-- pv_equiv track=rewrite | github.com/tskow99/RANKVIDEO-Reasoning-Reranker | rankvideo/train_reranker.py | _find_any_last
-- ===== SOURCE A (Python) =====
-- def _find_any_last(hay_ids, patterns):
--     best = (-1, 0)
--     for pat in patterns:
--         if not pat:
--             continue
--         Lh, Lp = len(hay_ids), len(pat)
--         j = -1
--         for i in range(max(0, Lh - Lp), -1, -1):
--             if hay_ids[i:i+Lp] == pat:
--                 j = i
--                 break
--         if j != -1 and j > best[0]:
--             best = (j, len(pat))
--     return best
-- ===== SOURCE B (Python) =====
-- def _find_any_last(hay_ids, patterns):
--     # Scan haystack start positions from the right; the first position where any
--     # (non-empty) pattern matches is the answer, taking the first such pattern.
--     for i in range(len(hay_ids) - 1, -1, -1):
--         for pat in patterns:
--             if pat and hay_ids[i:i+len(pat)] == pat:
--                 return (i, len(pat))
--     return (-1, 0)
-- ===== Notes on version B (the rewrite author's own statement) =====
-- stated objective: alternative
-- what changed: A loops over patterns, scanning candidate start positions backwards per pattern and folding a best (index, len) accumulator; B loops once over haystack positions right-to-left and returns at the first position where any (first) pattern matches, with no accumulator.
import Mathlib
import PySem

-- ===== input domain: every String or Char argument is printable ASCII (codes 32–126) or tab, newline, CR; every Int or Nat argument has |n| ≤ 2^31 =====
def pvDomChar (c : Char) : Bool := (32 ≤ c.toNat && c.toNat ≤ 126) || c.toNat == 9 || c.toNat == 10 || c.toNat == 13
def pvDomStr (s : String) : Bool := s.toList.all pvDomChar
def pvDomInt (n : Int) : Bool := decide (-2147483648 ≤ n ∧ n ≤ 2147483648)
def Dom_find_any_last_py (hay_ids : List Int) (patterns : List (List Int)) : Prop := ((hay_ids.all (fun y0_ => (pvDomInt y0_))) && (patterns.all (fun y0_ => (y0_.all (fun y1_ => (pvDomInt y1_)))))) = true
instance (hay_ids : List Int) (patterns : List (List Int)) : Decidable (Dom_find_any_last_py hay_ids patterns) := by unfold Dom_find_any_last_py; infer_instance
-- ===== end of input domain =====

-- B replaces A's per-pattern backwards scans with one right-to-left scan over haystack
-- positions that returns at the first position where any pattern matches (objective: alternative).

-- ===== PORT A =====
def find_any_last_py (hay_ids : List Int) (patterns : List (List Int)) : List Int :=
  let best := patterns.foldl (fun (best : Int × Int) pat =>
    if pat = [] then best
    else
      let Lh : Int := hay_ids.length
      let Lp : Int := pat.length
      let j : Int :=
        ((PySem.List.pyRange (max 0 (Lh - Lp)) (-1) (-1)).find?
            (fun i => PySem.List.slice hay_ids (some i) (some (i + Lp)) == pat)).getD (-1)
      if j ≠ -1 ∧ j > best.1 then (j, Lp) else best) ((-1 : Int), (0 : Int))
  [best.1, best.2]

-- ===== PORT B =====
def find_any_last_py_alt (hay_ids : List Int) (patterns : List (List Int)) : List Int :=
  match (PySem.List.pyRange ((hay_ids.length : Int) - 1) (-1) (-1)).findSome?
      (fun i => (patterns.find? (fun pat =>
          !pat.isEmpty &&
            (PySem.List.slice hay_ids (some i) (some (i + (pat.length : Int))) == pat))).map
        (fun pat => ((i, (pat.length : Int)) : Int × Int))) with
  | some r => [r.1, r.2]
  | none => [-1, 0]

-- ===== PRECONDITION & SPEC =====
def Spec_find_any_last_py (hay_ids : List Int) (patterns : List (List Int)) (out : List Int) : Prop := out = find_any_last_py_alt hay_ids patterns
instance (hay_ids : List Int) (patterns : List (List Int)) (out : List Int) : Decidable (Spec_find_any_last_py hay_ids patterns out) := by unfold Spec_find_any_last_py; infer_instance

-- ===== CLAIM (what is proved, stated in full; the proofs are below) =====
def Claim_equal_find_any_last_py : Prop := ∀ (hay_ids : List Int) (patterns : List (List Int)), Dom_find_any_last_py hay_ids patterns → Spec_find_any_last_py hay_ids patterns (find_any_last_py hay_ids patterns)

-- ===== LEMMAS AND PROOFS =====

-- match predicate: non-empty pat matches hay at position i
def pvQ (hay : List Int) (i : Int) (pat : List Int) : Bool :=
  !pat.isEmpty && (PySem.List.slice hay (some i) (some (i + (pat.length : Int))) == pat)

-- [n-1, n-2, ..., 0]
def pvDesc : Nat → List Int
  | 0 => []
  | n+1 => (n : Int) :: pvDesc n

-- A's per-pattern step, with the scanned position list abstracted out
def pvStep (hay : List Int) (ds : List Int) (best : Int × Int) (pat : List Int) : Int × Int :=
  let j : Int := ((ds.find? (fun i => pvQ hay i pat)).getD (-1))
  if j ≠ -1 ∧ j > best.1 then (j, (pat.length : Int)) else best

-- B's per-position probe
def pvProbe (hay : List Int) (patterns : List (List Int)) (i : Int) : Option (Int × Int) :=
  (patterns.find? (fun pat => pvQ hay i pat)).map (fun pat => (i, (pat.length : Int)))

theorem pvDesc_mem {n : Nat} {x : Int} (hx : x ∈ pvDesc n) : 0 ≤ x ∧ x < n := by
  induction n with
  | zero => simp [pvDesc] at hx
  | succ n ih =>
    simp only [pvDesc, List.mem_cons] at hx
    rcases hx with h | h
    · subst h; exact ⟨Int.natCast_nonneg n, by exact_mod_cast Nat.lt_succ_self n⟩
    · have := ih h; omega

theorem pyRange_eq_pvDesc (n : Nat) :
    PySem.List.pyRange ((n : Int) - 1) (-1) (-1) = pvDesc n := by
  induction n with
  | zero =>
    have h0 : ((0 : Nat) : Int) - 1 = -1 := by norm_num
    rw [h0, PySem.List.pyRange_neg_one_eq_nil le_rfl]; rfl
  | succ n ih =>
    have h1 : ((n + 1 : Nat) : Int) - 1 = (n : Int) := by push_cast; ring
    rw [h1, PySem.List.pyRange_neg_one_cons (by omega)]
    simp only [pvDesc]
    rw [ih]

-- dropping the high (all-failing) positions does not change find?
theorem find?_pvDesc_of_high_fail (p : Int → Bool) (b : Nat) :
    ∀ (a : Nat), b ≤ a → (∀ i : Int, (b : Int) ≤ i → p i = false) →
    (pvDesc a).find? p = (pvDesc b).find? p := by
  intro a
  induction a with
  | zero => intro h _; have : b = 0 := Nat.le_zero.mp h; simp [this]
  | succ a ih =>
    intro h hfail
    rcases Nat.lt_or_ge b (a+1) with hlt | hge
    · have hba : b ≤ a := Nat.lt_succ_iff.mp hlt
      have hpa : p (a : Int) = false := hfail _ (by exact_mod_cast hba)
      simp only [pvDesc, List.find?_cons, hpa]
      exact ih hba hfail
    · have : b = a + 1 := le_antisymm h hge
      simp [this]

-- per-pattern: A's backwards range scan = scan over the full descending position list
theorem perPattern (hay pat : List Int) (hp : pat ≠ []) :
    ((PySem.List.pyRange (max 0 ((hay.length : Int) - (pat.length : Int))) (-1) (-1)).find?
        (fun i => PySem.List.slice hay (some i) (some (i + (pat.length : Int))) == pat)).getD (-1)
      = ((pvDesc hay.length).find? (fun i => pvQ hay i pat)).getD (-1) := by
  have hq : (fun i => PySem.List.slice hay (some i) (some (i + (pat.length : Int))) == pat)
      = (fun i => pvQ hay i pat) := by
    funext i; simp [pvQ, hp]
  set M : Nat := hay.length - pat.length with hM
  have hmax : max 0 ((hay.length : Int) - (pat.length : Int)) = ((M : Int) + 1) - 1 := by
    have hp1 : 1 ≤ pat.length := List.length_pos_iff.mpr hp
    omega
  rw [hq, hmax]
  have hrange := pyRange_eq_pvDesc (M + 1)
  rw [(by push_cast; ring : ((M + 1 : Nat) : Int) = (M : Int) + 1)] at hrange
  rw [hrange]
  have hfail : ∀ i : Int, ((M + 1 : Nat) : Int) ≤ i → pvQ hay i pat = false := by
    intro i hi
    have hi0 : (0 : Int) ≤ i := by omega
    have hiM : (M : Int) < i := by push_cast at hi; omega
    rw [pvQ, Bool.and_eq_false_iff]
    right
    rw [beq_eq_false_iff_ne]
    intro hcon
    have hlen := congrArg List.length hcon
    rw [PySem.List.slice_toNat hay hi0 (by omega)] at hlen
    simp only [List.length_take, List.length_drop] at hlen
    have hp1 : 1 ≤ pat.length := List.length_pos_iff.mpr hp
    omega
  rcases Nat.lt_or_ge hay.length (M + 1) with hgt | hle
  case inr => rw [find?_pvDesc_of_high_fail _ _ _ hle hfail]
  case inl =>
    -- hay.length < M + 1 forces hay = [] (M = hay.length - pat.length, pat nonempty)
    have hp1 : 1 ≤ pat.length := List.length_pos_iff.mpr hp
    have hhay : hay.length = 0 := by omega
    have hM0 : M = 0 := by omega
    rw [hhay, hM0]
    have h0 : pvQ hay 0 pat = false := by
      rw [pvQ, Bool.and_eq_false_iff]; right
      rw [beq_eq_false_iff_ne]
      intro hcon
      have hlen := congrArg List.length hcon
      rw [PySem.List.slice_toNat hay (by norm_num) (by omega)] at hlen
      simp only [List.length_take, List.length_drop] at hlen
      omega
    simp [pvDesc, List.find?, h0]

-- folding over an empty position list keeps the accumulator
theorem foldl_pvStep_nil (hay : List Int) (pats : List (List Int)) :
    ∀ best, pats.foldl (pvStep hay []) best = best := by
  induction pats with
  | nil => intro best; rfl
  | cons p rest ih =>
    intro best
    simp only [List.foldl_cons, pvStep, List.find?_nil, Option.getD_none]
    simpa using ih best

-- if no pattern matches at position d, d can be dropped from the scanned list
theorem foldl_pvStep_cons_nomatch (hay : List Int) (pats : List (List Int)) (d : Int)
    (ds : List Int) (hnm : ∀ pat ∈ pats, pvQ hay d pat = false) (best : Int × Int) :
    pats.foldl (pvStep hay (d :: ds)) best = pats.foldl (pvStep hay ds) best := by
  induction pats generalizing best with
  | nil => rfl
  | cons p rest ih =>
    simp only [List.foldl_cons]
    have hpd : pvQ hay d p = false := hnm p (List.mem_cons_self)
    have : pvStep hay (d :: ds) best p = pvStep hay ds best p := by
      simp only [pvStep, List.find?_cons, hpd]
    rw [this]
    exact ih (fun pat h => hnm pat (List.mem_cons_of_mem _ h)) _

-- once best.1 is the maximum of the scanned positions, the fold keeps best
theorem foldl_pvStep_keep (hay : List Int) (pats : List (List Int)) (ds : List Int)
    (D : Int) (L : Int) (hds : ∀ x ∈ ds, x ≤ D) :
    pats.foldl (pvStep hay ds) (D, L) = (D, L) := by
  induction pats with
  | nil => rfl
  | cons p rest ih =>
    simp only [List.foldl_cons]
    have hstep : pvStep hay ds (D, L) p = (D, L) := by
      simp only [pvStep]
      cases hf : ds.find? (fun i => pvQ hay i p) with
      | none => simp
      | some x =>
        have hx : x ∈ ds := List.mem_of_find?_eq_some hf
        have : ¬ ((x : Int) ≠ -1 ∧ x > D) := by
          have := hds x hx; omega
        simp [this]
    rw [hstep]; exact ih

-- if some pattern matches at the head position d (largest), the fold returns (d, first match's len)
theorem foldl_pvStep_cons_match (hay : List Int) (d : Int) (ds : List Int)
    (hd0 : 0 ≤ d) (hds : ∀ x ∈ ds, x < d) :
    ∀ (pats : List (List Int)) (p0 : List Int) (best : Int × Int),
    best.1 < d → pats.find? (fun pat => pvQ hay d pat) = some p0 →
    pats.foldl (pvStep hay (d :: ds)) best = (d, (p0.length : Int)) := by
  intro pats
  induction pats with
  | nil => intro p0 best _ hf; simp at hf
  | cons p rest ih =>
    intro p0 best hbest hf
    simp only [List.foldl_cons]
    cases hqd : pvQ hay d p with
    | true =>
      rw [List.find?_cons, hqd] at hf
      simp only [Option.some.injEq] at hf; subst hf
      have hstep : pvStep hay (d :: ds) best p = (d, (p.length : Int)) := by
        simp only [pvStep, List.find?_cons, hqd, Option.getD_some]
        have : (d ≠ -1 ∧ d > best.1) := ⟨by omega, hbest⟩
        simp [this]
      rw [hstep]
      exact foldl_pvStep_keep hay rest (d :: ds) d _ (by
        intro x hx
        rcases List.mem_cons.mp hx with h | h
        · omega
        · exact le_of_lt (hds x h))
    | false =>
      rw [List.find?_cons, hqd] at hf
      have hstep : (pvStep hay (d :: ds) best p).1 < d := by
        simp only [pvStep, List.find?_cons, hqd]
        cases hfd : ds.find? (fun i => pvQ hay i p) with
        | none => simpa using hbest
        | some x =>
          have hx : x < d := hds x (List.mem_of_find?_eq_some hfd)
          simp only [Option.getD_some]
          split
          · exact hx
          · exact hbest
      exact ih p0 _ hstep hf

-- a match on an Option (Int × Int) producing a two-element list, as a getD
theorem pvMatch_eq (o : Option (Int × Int)) :
    (match o with
      | some r => [r.1, r.2]
      | none => [(-1 : Int), (0 : Int)])
      = [(o.getD ((-1 : Int), (0 : Int))).1, (o.getD ((-1 : Int), (0 : Int))).2] := by
  cases o <;> rfl

-- main bridge: A's fold over patterns = B's right-to-left position search
theorem main_bridge (hay : List Int) (pats : List (List Int)) :
    ∀ n : Nat,
      pats.foldl (pvStep hay (pvDesc n)) ((-1 : Int), (0 : Int))
        = ((pvDesc n).findSome? (pvProbe hay pats)).getD ((-1 : Int), (0 : Int)) := by
  intro n
  induction n with
  | zero => simp [pvDesc, foldl_pvStep_nil]
  | succ n ih =>
    simp only [pvDesc, List.findSome?_cons]
    cases hf : pats.find? (fun pat => pvQ hay (n : Int) pat) with
    | none =>
      have hnm : ∀ pat ∈ pats, pvQ hay (n : Int) pat = false := by
        intro pat hpat
        have := List.find?_eq_none.mp hf pat hpat
        simpa using this
      rw [foldl_pvStep_cons_nomatch hay pats _ _ hnm]
      simp only [pvProbe, hf, Option.map_none]
      exact ih
    | some p0 =>
      rw [foldl_pvStep_cons_match hay (n : Int) (pvDesc n) (by positivity)
        (fun x hx => (pvDesc_mem hx).2) pats p0 _ (by simp; omega) hf]
      simp [pvProbe, hf]

-- ===== VERDICT (by name: the statement is the Claim_ definition above) =====
theorem find_any_last_py_spec : Claim_equal_find_any_last_py := by
  intro hay pats _
  unfold Spec_find_any_last_py find_any_last_py find_any_last_py_alt
  have hstepeq : pats.foldl (fun (best : Int × Int) pat =>
      if pat = [] then best
      else
        let Lh : Int := hay.length
        let Lp : Int := pat.length
        let j : Int :=
          ((PySem.List.pyRange (max 0 (Lh - Lp)) (-1) (-1)).find?
              (fun i => PySem.List.slice hay (some i) (some (i + Lp)) == pat)).getD (-1)
        if j ≠ -1 ∧ j > best.1 then (j, Lp) else best) ((-1 : Int), (0 : Int))
      = pats.foldl (pvStep hay (pvDesc hay.length)) ((-1 : Int), (0 : Int)) := by
    apply PySem.List.foldl_congr_mem
    intro best pat _
    by_cases hp : pat = []
    · subst hp
      have hfind : (pvDesc hay.length).find? (fun i => pvQ hay i ([] : List Int)) = none := by
        apply List.find?_eq_none.mpr
        intro x _
        simp [pvQ]
      simp [pvStep, hfind]
    · simp only [if_neg hp, pvStep]
      rw [perPattern hay pat hp]
  rw [hstepeq, main_bridge hay pats hay.length, ← pyRange_eq_pvDesc hay.length,
    pvMatch_eq]
  rfl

##########

Return all lines of the material above in which "apply" occurs.

Written solution
    apply PySem.List.foldl_congr_mem
        apply List.find?_eq_none.mpr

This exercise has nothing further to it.